第三十五章 練兵(一)

晚飯後,沈修文讓司務長帶著帳本到連部來見自己。司務長是跟隨張正傑一起從十九路軍過來的,張正傑素來治軍嚴厲,司務長也算清廉,但是畢竟一朝天子一朝臣,司務長雖說不敢明目張膽地克扣糧餉,但是平時采買時,貪得小便宜還是有的。在沈修文翻看帳本時,總是有點心驚膽戰。

“怎麽一個月才開一次葷腥,弟兄們訓練這麽辛苦,光吃這些素的,營養怎麽跟得上。”沈修文合上帳本,皺著眉頭說道。

司務長頓時冷汗連連,連忙解釋道:“連長,卑職可不敢克扣弟兄們的糧餉。”說著,又苦著臉說道:“每個月弟兄們的夥食費一共才兩塊大洋,就這麽吃,每個月到了月底都是緊巴巴的。”

這個時代,國民政府還很困難,雖說統一了全國,但是國民政府能控製的也隻有江浙皖贛這幾個地方,其他省份的那些軍閥名義上歸順了國民政府,但實際上各自為政,根本不上交財政收入,反而還要伸手向國民政府要這要那。再加上這些年剿共、平定軍閥、一二八淞滬抗戰、長城抗戰,軍費開支很大。就連象八十八師這樣的嫡係部隊發的糧餉也不足。
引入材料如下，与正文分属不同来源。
-- pv_equiv track=rewrite | github.com/ProfDiesel/jkfmdqsdfs | rag2/prompt.py | litm
-- ===== SOURCE A (Python) =====
-- from typing import TypeVar, Type, Callable, Awaitable, Mapping, Final
--
-- T = TypeVar('T')
--
-- def litm(documents: list[T]) -> list[T]:
--     """https://arxiv.org/abs//2307.03172"""
--
--     reordered_result: list[T] = []
--     for i, value in enumerate(reversed(documents)):
--         if i % 2 == 1:
--             reordered_result.append(value)
--         else:
--             reordered_result.insert(0, value)
--     return reordered_result
-- ===== SOURCE B (Python) =====
-- def litm(documents):
--     """https://arxiv.org/abs//2307.03172"""
--     front = []
--     back = []
--     odd = False
--     for value in reversed(documents):
--         (back if odd else front).append(value)
--         odd = not odd
--     front.reverse()
--     return front + back
-- ===== Notes on version B (the rewrite author's own statement) =====
-- stated objective: faster
-- what changed: Replaces the repeated list.insert(0, ...) on one growing list by a single pass into two accumulators (front/back) toggled by a boolean, reversing front once and concatenating at the end.
import Mathlib
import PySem

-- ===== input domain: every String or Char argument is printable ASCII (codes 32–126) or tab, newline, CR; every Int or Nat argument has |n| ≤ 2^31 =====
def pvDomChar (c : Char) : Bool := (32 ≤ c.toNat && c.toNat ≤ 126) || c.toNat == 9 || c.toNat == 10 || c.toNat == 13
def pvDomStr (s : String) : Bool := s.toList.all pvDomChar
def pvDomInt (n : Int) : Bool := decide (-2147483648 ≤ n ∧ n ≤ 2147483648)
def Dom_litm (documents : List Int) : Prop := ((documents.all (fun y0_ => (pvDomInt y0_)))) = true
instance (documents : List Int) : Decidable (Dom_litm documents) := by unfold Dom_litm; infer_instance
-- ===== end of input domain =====

-- B replaces A's quadratic insert-at-front loop by one linear pass into two accumulators (front reversed once at the end); objective: faster.


-- ===== PORT A =====
-- loop body: if i % 2 == 1: reordered_result.append(value) else: reordered_result.insert(0, value)
def litmStep (acc : List Int) (p : Int × Int) : List Int :=
  if PySem.Int.mod p.1 2 == 1 then acc ++ [p.2]
  else PySem.List.insert acc 0 p.2

-- for i, value in enumerate(reversed(documents)): litmStep
def litm (documents : List Int) : List Int :=
  (PySem.List.enumerate documents.reverse 0).foldl litmStep []

-- ===== PORT B =====
-- one pass over reversed(documents) into (front, back, odd); front reversed once at the end
def litmAltStep (s : List Int × List Int × Bool) (v : Int) : List Int × List Int × Bool :=
  if s.2.2 then (s.1, s.2.1 ++ [v], !s.2.2) else (s.1 ++ [v], s.2.1, !s.2.2)

def litm_alt (documents : List Int) : List Int :=
  let s := documents.reverse.foldl litmAltStep ([], [], false)
  s.1.reverse ++ s.2.1

-- ===== PRECONDITION & SPEC =====
def Spec_litm (documents : List Int) (out : List Int) : Prop := out = litm_alt documents
instance (documents : List Int) (out : List Int) : Decidable (Spec_litm documents out) := by unfold Spec_litm; infer_instance

-- ===== CLAIM (what is proved, stated in full; the proofs are below) =====
def Claim_equal_litm : Prop := ∀ (documents : List Int), Dom_litm documents → Spec_litm documents (litm documents)

-- ===== LEMMAS AND PROOFS =====

theorem litm_mod_two (i : Nat) : PySem.Int.mod (i : Int) 2 = ((i % 2 : Nat) : Int) := by
  exact_mod_cast PySem.Int.mod_natCast i 2

theorem litm_loop_eq (l : List Int) : ∀ (i : Nat) (f b : List Int),
    (PySem.List.enumerate l (i : Int)).foldl litmStep (f.reverse ++ b)
    = (let s := l.foldl litmAltStep (f, b, decide (i % 2 = 1)); s.1.reverse ++ s.2.1) := by
  induction l with
  | nil => intro i f b; simp [PySem.List.enumerate_nil]
  | cons x xs ih =>
    intro i f b
    rw [PySem.List.enumerate_cons]
    simp only [List.foldl_cons, litmAltStep]
    have hi : ((i : Int) + 1) = ((i + 1 : Nat) : Int) := by push_cast; ring
    by_cases h : i % 2 = 1
    · have hm : litmStep (f.reverse ++ b) ((i : Int), x) = f.reverse ++ (b ++ [x]) := by
        rw [litmStep, litm_mod_two, h]; simp
      have hp : ¬ (i + 1) % 2 = 1 := by omega
      rw [hm, hi, ih (i + 1) f (b ++ [x])]
      simp [h, hp]
    · have hm : litmStep (f.reverse ++ b) ((i : Int), x) = (f ++ [x]).reverse ++ b := by
        have h2 : i % 2 = 0 := by omega
        rw [litmStep, litm_mod_two, h2]; simp [PySem.List.insert_zero]
      have hp : (i + 1) % 2 = 1 := by omega
      rw [hm, hi, ih (i + 1) (f ++ [x]) b]
      simp [h, hp]

-- ===== VERDICT (by name: the statement is the Claim_ definition above) =====
theorem litm_spec : Claim_equal_litm := by
  intro documents _
  unfold Spec_litm litm litm_alt
  have := litm_loop_eq documents.reverse 0 [] []
  simpa using this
再加上不可避免的層層克扣,落到最基層的連隊,的確不多了。

沈修文不由歎了一口氣,從自己的皮箱裏取出一百塊大洋,交給有些發愣的司務長道:“以後必須保證弟兄們每周能吃上兩頓紅燒肉,另外平時的夥食即使沒有葷腥,但油水必須足。這一百塊大洋暫時充當這個月的夥食費。不過,以後你必須給我把帳記清楚了,每月收到多少錢,花了多少錢,結餘多少。每天買了多少米,多少菜,多少肉,這些米、菜、肉又是多少錢一斤,一筆一筆都給我記下來。如果有差錯,到時候可別怪我不講情麵。”

司務長愣愣地看著手上那一百塊大洋。他當司務長也有年頭了,隻有克扣糧餉的長官,可從來沒見過自己拿錢出來改善弟兄們夥食的長官。鼻子發酸,眼眶發熱道:“請連長放心,卑職一定認認真真,老老實實一筆一筆的記好。絕不會貪墨弟兄們一分錢的糧餉。”
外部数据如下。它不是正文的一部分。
-- pv_equiv track=rewrite | github.com/raven-computing/project-init | docs/generate_api_docs.py | parse_obj_key_list_returns
-- ===== SOURCE A (Python) =====
-- def parse_obj_key_list_returns(key_lines):
--     """Parses the specified lines representing the documentation
--     main text's "Returns" segment.
--
--     Args:
--         key_lines: The documentation main text's "Returns" lines,
--             as a list of str.
--
--     Returns:
--         A list holding a list of size 2 for each declared return value.
--         The first item of each inner list is the return value,
--         the second item is the return value's doc text.
--     """
--     key_lines = [line.strip() for line in key_lines]
--     key_text = "\n".join(key_lines)
--     key_list = []
--
--     lines = key_text.split("\n")
--     begins = [i for i, line in enumerate(lines) if " - " in line]
--
--     for i, begin_idx in enumerate(begins):
--         line = lines[begin_idx]
--         tokens = line.split(" - ")
--         retval = tokens[0].strip()
--         rettext = tokens[1].strip().strip("-").strip()
--         sfrom = begin_idx+1
--         suntil = len(lines) if (i == len(begins)-1) else begins[i+1]
--         to_append = " ".join(lines[sfrom:suntil])
--         rettext += " " + to_append
--         key_list.append([retval, rettext])
--
--     return key_list
-- ===== SOURCE B (Python) =====
-- def parse_obj_key_list_returns(key_lines):
--     lines = "\n".join(line.strip() for line in key_lines).split("\n")
--     key_list = []
--     current = None  # (retval, base_text, continuation_lines)
--     for line in lines:
--         if " - " in line:
--             if current is not None:
--                 key_list.append([current[0], current[1] + " " + " ".join(current[2])])
--             tokens = line.split(" - ")
--             current = (tokens[0].strip(), tokens[1].strip().strip("-").strip(), [])
--         elif current is not None:
--             current[2].append(line)
--     if current is not None:
--         key_list.append([current[0], current[1] + " " + " ".join(current[2])])
--     return key_list
-- ===== Notes on version B (the rewrite author's own statement) =====
-- stated objective: alternative
-- what changed: Replaces A's two-phase begins-index collection plus index slicing (enumerate/filter then per-entry lines[sfrom:suntil] slices) with a single streaming pass that maintains one open entry and its continuation lines.
import Mathlib
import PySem

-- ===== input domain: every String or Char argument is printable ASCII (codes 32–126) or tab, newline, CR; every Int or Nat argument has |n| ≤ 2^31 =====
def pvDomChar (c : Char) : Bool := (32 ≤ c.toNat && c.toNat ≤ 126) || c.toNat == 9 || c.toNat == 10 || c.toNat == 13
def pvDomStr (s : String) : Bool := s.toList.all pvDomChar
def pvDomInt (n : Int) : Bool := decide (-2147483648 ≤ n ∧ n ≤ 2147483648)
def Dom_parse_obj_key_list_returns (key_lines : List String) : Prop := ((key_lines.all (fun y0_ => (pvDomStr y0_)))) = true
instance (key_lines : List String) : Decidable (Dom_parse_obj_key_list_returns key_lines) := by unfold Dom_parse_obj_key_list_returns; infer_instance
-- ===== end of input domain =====

-- B replaces A's begins-index collection + slicing with one streaming pass keeping an open entry (alternative decomposition, same results).

-- ===== PORT A =====
-- literal transliteration of A: strip lines, join/split on newline, collect begin indices, then slice between consecutive begins.
-- tokens[0] / tokens[1] are read with pyGet?/getD: the index is always in range because the line contains " - ".
def parse_obj_key_list_returns (key_lines : List String) : List (List String) :=
  let key_lines' := key_lines.map (fun line => PySem.Str.strip line)
  let key_text := PySem.Str.join "\n" key_lines'
  let lines := ((PySem.Str.split? key_text "\n").getD [])
  let begins := ((PySem.List.enumerate lines).filter (fun p => PySem.Str.isIn " - " p.2)).map (·.1)
  (PySem.List.enumerate begins).foldl (fun key_list ib =>
    let line := (PySem.List.pyGet? lines ib.2).getD ""
    let tokens := ((PySem.Str.split? line " - ").getD [])
    let retval := PySem.Str.strip ((PySem.List.pyGet? tokens 0).getD "")
    let rettext := PySem.Str.strip (PySem.Str.stripChars (PySem.Str.strip ((PySem.List.pyGet? tokens 1).getD "")) "-")
    let sfrom := ib.2 + 1
    let suntil := if ib.1 == (begins.length : Int) - 1 then (lines.length : Int)
                  else (PySem.List.pyGet? begins (ib.1 + 1)).getD 0
    let to_append := PySem.Str.join " " (PySem.List.slice lines (some sfrom) (some suntil))
    key_list ++ [[retval, rettext ++ " " ++ to_append]]) []

-- ===== PORT B =====
-- B-side helpers: finalize an open entry, and the per-line step of the streaming pass.
def pvBFin (c : String × String × List String) : List String :=
  [c.1, c.2.1 ++ " " ++ PySem.Str.join " " c.2.2]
沈修文擺了擺手道:“不是要我放心,而是要全連的弟兄們放心,以後你每天記的帳要向全連公開,每個月結一次帳。另外,每個月我的薪水發下來,哦再加上程排長的薪水一起,充當弟兄們的夥食費。”

沈修文作為上尉軍官,工資每個月是八十塊大洋,程德安是六十大洋。一百四十大洋分攤到全連的弟兄們的身上每個月差不多就多出一塊大洋的夥食費,足以能讓他們每個星期吃上兩頓紅燒肉了。

至於這些工資,沈修文根本沒看在眼裏,平時家裏給的零用錢也足夠他花了。程德安也一樣,他那位魯南大地主的老爹心疼兒子,每月也是大把的大洋寄來。反正這小子也不是個缺錢的主,沈修文索性做主把他的工資也上繳了。

司務長走後,沈修文就開始擬訂新的訓練計劃。雖然德國顧問的訓練計劃在這個時代是非常先進的,而且在沈修文這個經曆過兩年現代軍事訓練的穿越者來說,還有很多不足的地方。沈修文索性就把自己當年當兵訓練的那一套搬了出來。

“不行,這絕對不行。”看過沈修文擬訂的新的訓練計劃,三排長黃立奎的頭頓時搖的象撥浪鼓。“這種訓練量不是整人嘛。”黃立奎語氣不善地說道。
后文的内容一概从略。